25 litre sütten yapılmış yoğurdumuzu yayacağımızı varsayarak anlatalım. Kaptaki yoğurdumuzu yayık makinesine dökmeden önce güzelce karıştırıyoruz. Karıştırma işlemlerinin tamamını tahta kaşık ile yapıyoruz.

Güzelce karışan yoğurdu yayık makinemize sakince döküyoruz. Yoğurdumuzun içine yaklaşık 4 litre soğuk su döküyoruz. Şayet yoğurdumuz çok fazla dolapta beklemiş ise ve çok soğuk ise suyumuz normal su da olabilir.

Suyunu ilave ettiğimiz yayık makinemizin kapağını kapatıp 30 dakika hiç ara vermeden çalıştırıyoruz. Sürenin bitiminde yayık makinesinin kapağını açıp yoğurdumuzu kontrol ediyoruz. Yayığın üstünde yoğun bir köpüklenme göreceğiz. Köpüğün katılaşıp katılaşmadığını uzun tahta bir kaşık ile kontrol ediyoruz.

Katılaşma mutlaka olur fakat bu katılaşma henüz yeterli olmaz. Yayığın ağzını kapatıp 5-6 dakika daha çalıştırıyoruz ve makineyi durdurup yeniden kontrol ediyoruz. Yayığın üzerindeki köpüklerde öbekleşme olacaktır ve her öbek bir güvercin gözünü anımsatacaktır. İşte bu öbekler var ise yoğurdumuza bir su bardağından biraz fazla sıcak su çiseliyoruz ve ağzını kapatıp 5 dakika daha çalıştırıyoruz.

Yaklaşık 40 dakikayı bulan bu sürecin sonunda makinemizi durduruyoruz. Makinenin üzerindeki tabaka artık köpük değil öbek öbek katı tabakadır. Bu tabakanın daha kolay bir araya gelmesi için 2 bardak soğuk su çiseliyoruz ve tahta kaşıkla tabakayı yayığın üzerinden toplamaya başlıyoruz. Topladığımız tabaka, yapmaya çalıştığımız tereyağıdır.

Metal kaşık kullanırsak yağ metale yapışır ve ayrıştırmakta zorlanırız. Katı öbekleri kaşıkla alıp soğuk bir kaba koyabileceğimiz gibi, yayığın içinde de kardan adamın kartopunu yapar gibi küçük kaşık hareketleri ile bir araya getirip toplayabiliriz. Yayığın içinde topladığımız tereyağı, dibe batmaz.
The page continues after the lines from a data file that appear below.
-- pv_equiv track=rewrite | github.com/prophetstorbrianchen/leetcode | 78. Subsets.py | subsets_2
-- ===== SOURCE A (Python) =====
-- import copy
--
-- def subsets_2(nums: [int]) -> [[int]]:
--     # 不能有重複地往下走
--
--     def dfs(res):
--         result.append(copy.deepcopy(res))
--
--         for n in nums:
--             # 不重複才能向下走
--             if n not in res:
--                 # 進入下一層
--                 res.append(n)
--                 dfs(res)
--                 res.pop()
--             else:
--                 # 重複了，回上層
--                 return
--
--     result = []
--     dfs([])
--     return result
-- ===== SOURCE B (Python) =====
-- def subsets_2(nums):
--     # Iterative explicit-stack DFS instead of recursion.
--     result = []
--     stack = [[]]
--     while stack:
--         path = stack.pop()
--         result.append(path)
--         children = []
--         for n in nums:
--             if n in path:
--                 break
--             children.append(path + [n])
--         stack.extend(reversed(children))
--     return result
-- ===== Notes on version B (the rewrite author's own statement) =====
-- stated objective: alternative
-- what changed: Replaced the recursive backtracking DFS (shared mutable path, append/recurse/pop, early return at the first duplicate) by an iterative explicit-stack preorder traversal that pops a path, records it, and pushes its children (nums scanned with break at the first element already in the path) in reverse.
import Mathlib
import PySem

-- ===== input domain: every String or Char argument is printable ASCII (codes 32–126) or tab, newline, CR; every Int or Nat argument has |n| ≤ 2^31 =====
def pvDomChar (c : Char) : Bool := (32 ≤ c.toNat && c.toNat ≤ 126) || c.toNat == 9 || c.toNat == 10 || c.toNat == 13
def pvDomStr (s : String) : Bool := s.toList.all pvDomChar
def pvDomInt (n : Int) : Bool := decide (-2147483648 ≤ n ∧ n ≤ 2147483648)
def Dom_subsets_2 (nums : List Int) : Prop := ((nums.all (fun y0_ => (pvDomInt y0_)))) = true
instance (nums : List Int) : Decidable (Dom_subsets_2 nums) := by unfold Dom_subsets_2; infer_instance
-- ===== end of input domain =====

-- B changes the decomposition only (recursive backtracking DFS → iterative explicit-stack preorder DFS); same output, same cost.

-- number of distinct elements of `nums` that are not yet on the path `res`
-- (termination measure for both ports' recursions)
def pvFresh (nums res : List Int) : ℕ := (nums.toFinset \ res.toFinset).card

theorem pvFresh_lt (nums res : List Int) (n : Int) (hn : n ∈ nums) (hr : n ∉ res) :
    pvFresh nums (res ++ [n]) < pvFresh nums res := by
  apply Finset.card_lt_card
  constructor
  · intro x hx
    simp only [Finset.mem_sdiff, List.mem_toFinset, List.mem_append] at hx ⊢
    exact ⟨hx.1, fun h => hx.2 (Or.inl h)⟩
  · intro hsub
    have : n ∈ nums.toFinset \ (res ++ [n]).toFinset := by
      apply hsub
      simp [hn, hr]
    simp at this

-- ===== PORT A =====
-- literal transliteration of A's nested `dfs`: record the path, then scan `nums`;
-- on a fresh element recurse on path++[n] (append/pop become the extended-path argument),
-- on the first repeated element return (stop the scan).  `attach` only carries the
-- membership fact needed for termination.
mutual
def pvDfsA (nums res : List Int) : List (List Int) :=
  res :: pvDfsLoopA nums res nums.attach
termination_by (pvFresh nums res + 1, 0)
decreasing_by exact Prod.Lex.left _ _ (Nat.lt_succ_self _)
def pvDfsLoopA (nums res : List Int) : List {x // x ∈ nums} → List (List Int)
  | [] => []
  | ⟨n, hn⟩ :: t =>
    if n ∈ res then []
    else pvDfsA nums (res ++ [n]) ++ pvDfsLoopA nums res t
termination_by ns => (pvFresh nums res, ns.length + 1)
decreasing_by
  · have h1 := pvFresh_lt nums res n hn (by assumption)
    rcases Nat.lt_or_ge (pvFresh nums (res ++ [n]) + 1) (pvFresh nums res) with h | h
    · exact Prod.Lex.left _ _ h
    · have h2 : pvFresh nums (res ++ [n]) + 1 = pvFresh nums res := le_antisymm h1 h
      rw [← h2]; exact Prod.Lex.right _ (Nat.succ_pos _)
  · exact Prod.Lex.right _ (Nat.lt_succ_self _)
end

def subsets_2 (nums : List Int) : List (List Int) := pvDfsA nums []

-- ===== PORT B =====
-- values of the children of `path`: scan nums, break at the first element already on the path
def pvChildVals (path : List Int) : List Int → List Int
  | [] => []
  | n :: t => if n ∈ path then [] else n :: pvChildVals path t

theorem pvChildVals_mem (path : List Int) (ns : List Int) (n : Int)
    (h : n ∈ pvChildVals path ns) : n ∈ ns ∧ n ∉ path := by
  induction ns with
  | nil => simp [pvChildVals] at h
  | cons m t ih =>
    by_cases hm : m ∈ path
    · simp [pvChildVals, hm] at h
    · simp only [pvChildVals, if_neg hm, List.mem_cons] at h
      rcases h with rfl | h
      · exact ⟨List.mem_cons_self, hm⟩
      · exact ⟨List.mem_cons_of_mem _ (ih h).1, (ih h).2⟩

-- potential of one stack entry / of the whole stack (termination measure for pvRunB)
def pvPot (nums : List Int) (path : List Int) : ℕ :=
  (nums.length + 1) ^ (pvFresh nums path + 1)
def pvStackPot (nums : List Int) (stack : List (List Int)) : ℕ :=
  (stack.map (pvPot nums)).sum

theorem pvRunB_dec (nums : List Int) (path : List Int) (rest : List (List Int)) :
    pvStackPot nums (((pvChildVals path nums).map (fun n => path ++ [n])) ++ rest)
      < pvStackPot nums (path :: rest) := by
  simp only [pvStackPot, List.map_append, List.sum_append, List.map_cons, List.sum_cons,
    List.map_map]
  have hsum : ((pvChildVals path nums).map (pvPot nums ∘ fun n => path ++ [n])).sum
      < pvPot nums path := by
    have hbound : ∀ n ∈ pvChildVals path nums,
        (pvPot nums ∘ fun n => path ++ [n]) n ≤ (nums.length + 1) ^ (pvFresh nums path) := by
      intro n hn
      obtain ⟨hmem, hnot⟩ := pvChildVals_mem path nums n hn
      have hlt := pvFresh_lt nums path n hmem hnot
      simp only [Function.comp, pvPot]
      exact Nat.pow_le_pow_right (Nat.succ_le_succ (Nat.zero_le _)) (by omega)
    have hlen : (pvChildVals path nums).length ≤ nums.length := by
      clear hbound
      induction nums with
      | nil => simp [pvChildVals]
      | cons m t ih =>
        by_cases hm : m ∈ path
        · simp [pvChildVals, hm]
        · simpa [pvChildVals, hm] using ih
    calc ((pvChildVals path nums).map (pvPot nums ∘ fun n => path ++ [n])).sum
        ≤ (pvChildVals path nums).length * (nums.length + 1) ^ (pvFresh nums path) := by
          have := List.sum_le_card_nsmul
            ((pvChildVals path nums).map (pvPot nums ∘ fun n => path ++ [n]))
            ((nums.length + 1) ^ (pvFresh nums path))
            (by intro x hx
                obtain ⟨n, hn, rfl⟩ := List.mem_map.1 hx
                exact hbound n hn)
          simpa [smul_eq_mul, Nat.mul_comm] using this
      _ ≤ nums.length * (nums.length + 1) ^ (pvFresh nums path) :=
          Nat.mul_le_mul_right _ hlen
      _ < (nums.length + 1) * (nums.length + 1) ^ (pvFresh nums path) := by
          have : 0 < (nums.length + 1) ^ (pvFresh nums path) := Nat.pow_pos (by omega)
          exact Nat.mul_lt_mul_of_lt_of_le (Nat.lt_succ_self _) (le_refl _) this
      _ = pvPot nums path := by rw [pvPot, pow_succ]; ring
  omega

-- the explicit-stack loop of Source B: pop a path, record it, push its children (reversed in
-- Source B's array-stack = in order at the head of the Lean list-stack)
def pvRunB (nums : List Int) (stack result : List (List Int)) : List (List Int) :=
  match stack with
  | [] => result
  | path :: rest =>
    pvRunB nums (((pvChildVals path nums).map (fun n => path ++ [n])) ++ rest) (result ++ [path])
termination_by pvStackPot nums stack
decreasing_by exact pvRunB_dec nums path rest

def subsets_2_alt (nums : List Int) : List (List Int) := pvRunB nums [[]] []

-- ===== PRECONDITION & SPEC =====
def Spec_subsets_2 (nums : List Int) (out : List (List Int)) : Prop := out = subsets_2_alt nums
instance (nums : List Int) (out : List (List Int)) : Decidable (Spec_subsets_2 nums out) := by unfold Spec_subsets_2; infer_instance

-- ===== CLAIM (what is proved, stated in full; the proofs are below) =====
def Claim_equal_subsets_2 : Prop := ∀ (nums : List Int), Dom_subsets_2 nums → Spec_subsets_2 nums (subsets_2 nums)

-- ===== LEMMAS AND PROOFS =====

-- A's scan of `nums` produces exactly the flattened recursions over the children values
theorem pvDfsLoopA_eq (nums res : List Int) (ns : List {x // x ∈ nums}) :
    pvDfsLoopA nums res ns =
      ((pvChildVals res (ns.map Subtype.val)).map (fun n => pvDfsA nums (res ++ [n]))).flatten := by
  induction ns with
  | nil => simp [pvDfsLoopA, pvChildVals]
  | cons x t ih =>
    obtain ⟨n, hn⟩ := x
    by_cases hr : n ∈ res
    · simp [pvDfsLoopA, pvChildVals, hr]
    · simp [pvDfsLoopA, pvChildVals, hr, ih]

theorem pvDfsA_eq (nums res : List Int) :
    pvDfsA nums res =
      res :: ((pvChildVals res nums).map (fun n => pvDfsA nums (res ++ [n]))).flatten := by
  rw [pvDfsA, pvDfsLoopA_eq]
  simp

-- invariant of the stack loop: it emits the accumulator followed by the preorder
-- traversals of every path still on the stack
theorem pvRunB_eq (nums : List Int) (stack result : List (List Int)) :
    pvRunB nums stack result = result ++ (stack.map (pvDfsA nums)).flatten := by
  induction stack, result using pvRunB.induct nums with
  | case1 result => simp [pvRunB]
  | case2 a b c ih =>
    rw [pvRunB, ih]
    simp only [List.map_cons, List.map_append, List.flatten_append, List.flatten_cons,
      List.map_map]
    rw [pvDfsA_eq]
    simp [Function.comp_def, List.append_assoc]

-- ===== VERDICT (by name: the statement is the Claim_ definition above) =====
theorem subsets_2_spec : Claim_equal_subsets_2 := by
  intro nums _
  unfold Spec_subsets_2 subsets_2 subsets_2_alt
  rw [pvRunB_eq]
  simp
25 litre sütten yaptığımız yoğurdumuzdan kesin olarak 1 kilo tereyağı alırız. Tecrübeyle sabittir. Sütün kaymak yapısına göre bu miktar artar. Şayet tereyağımız 1 kilodan az çıkmışsa, bir yerlerde yağımızın bir kısmını eritmişiz, demektir. Bir süre beklemiş çiğ sütün üstünde kaymak tabakası oluşur. O tabaka alınmışsa da tereyağı az çıkar. Bunu yapmıyoruz.

Soğuk kaba aldığımız tereyağımızı çok soğuk su ile yoğurmaya başlarız. Bunu el ile de yapabiliriz, tahta kaşık ile de yoğurabiliriz. Yıkama ve yoğurma işleminin amacı, yağdaki ayran ekşiliğini gidermektir. 4-5 kez yıkayıp yoğurduktan sonra tereyağımız ekmeğe sürme aşamasına gelmiş demektir.

Tereyağının tam tadını almak isteyen, onu sade olarak ekmeğe sürmeli, hiçbir şey ile karıştırmadan tadına bakmalıdır.

Yoğurttan yapılan tereyağındaki serinlik, başka yöntemlerle yapılan tereyağında kesinlikle olmaz. O serinliğin damakta bıraktığı tada da doyum olmaz.

Yayığımızda ayranımız kaldı. Sepserin ve hafif ekşi olan ayrandan bir bardak içmeyi ihmal etmiyoruz. Kalanını ayran olarak tüketmiyoruz, elbet.

Haftaya, ayranımızdan ne yaptığımızı yazalım, inşallah.

Şunları diyerek bitirelim:

İnsanın elinin emeğinin ilk emaresi terdir. Çalışırken ter akıtan insanın eli kararsa da yüzü ağarır. Zenginliğin, itibar kriteri olduğu toplumumuzda, kiri ter olan insanlara ne çok ihtiyacımız var!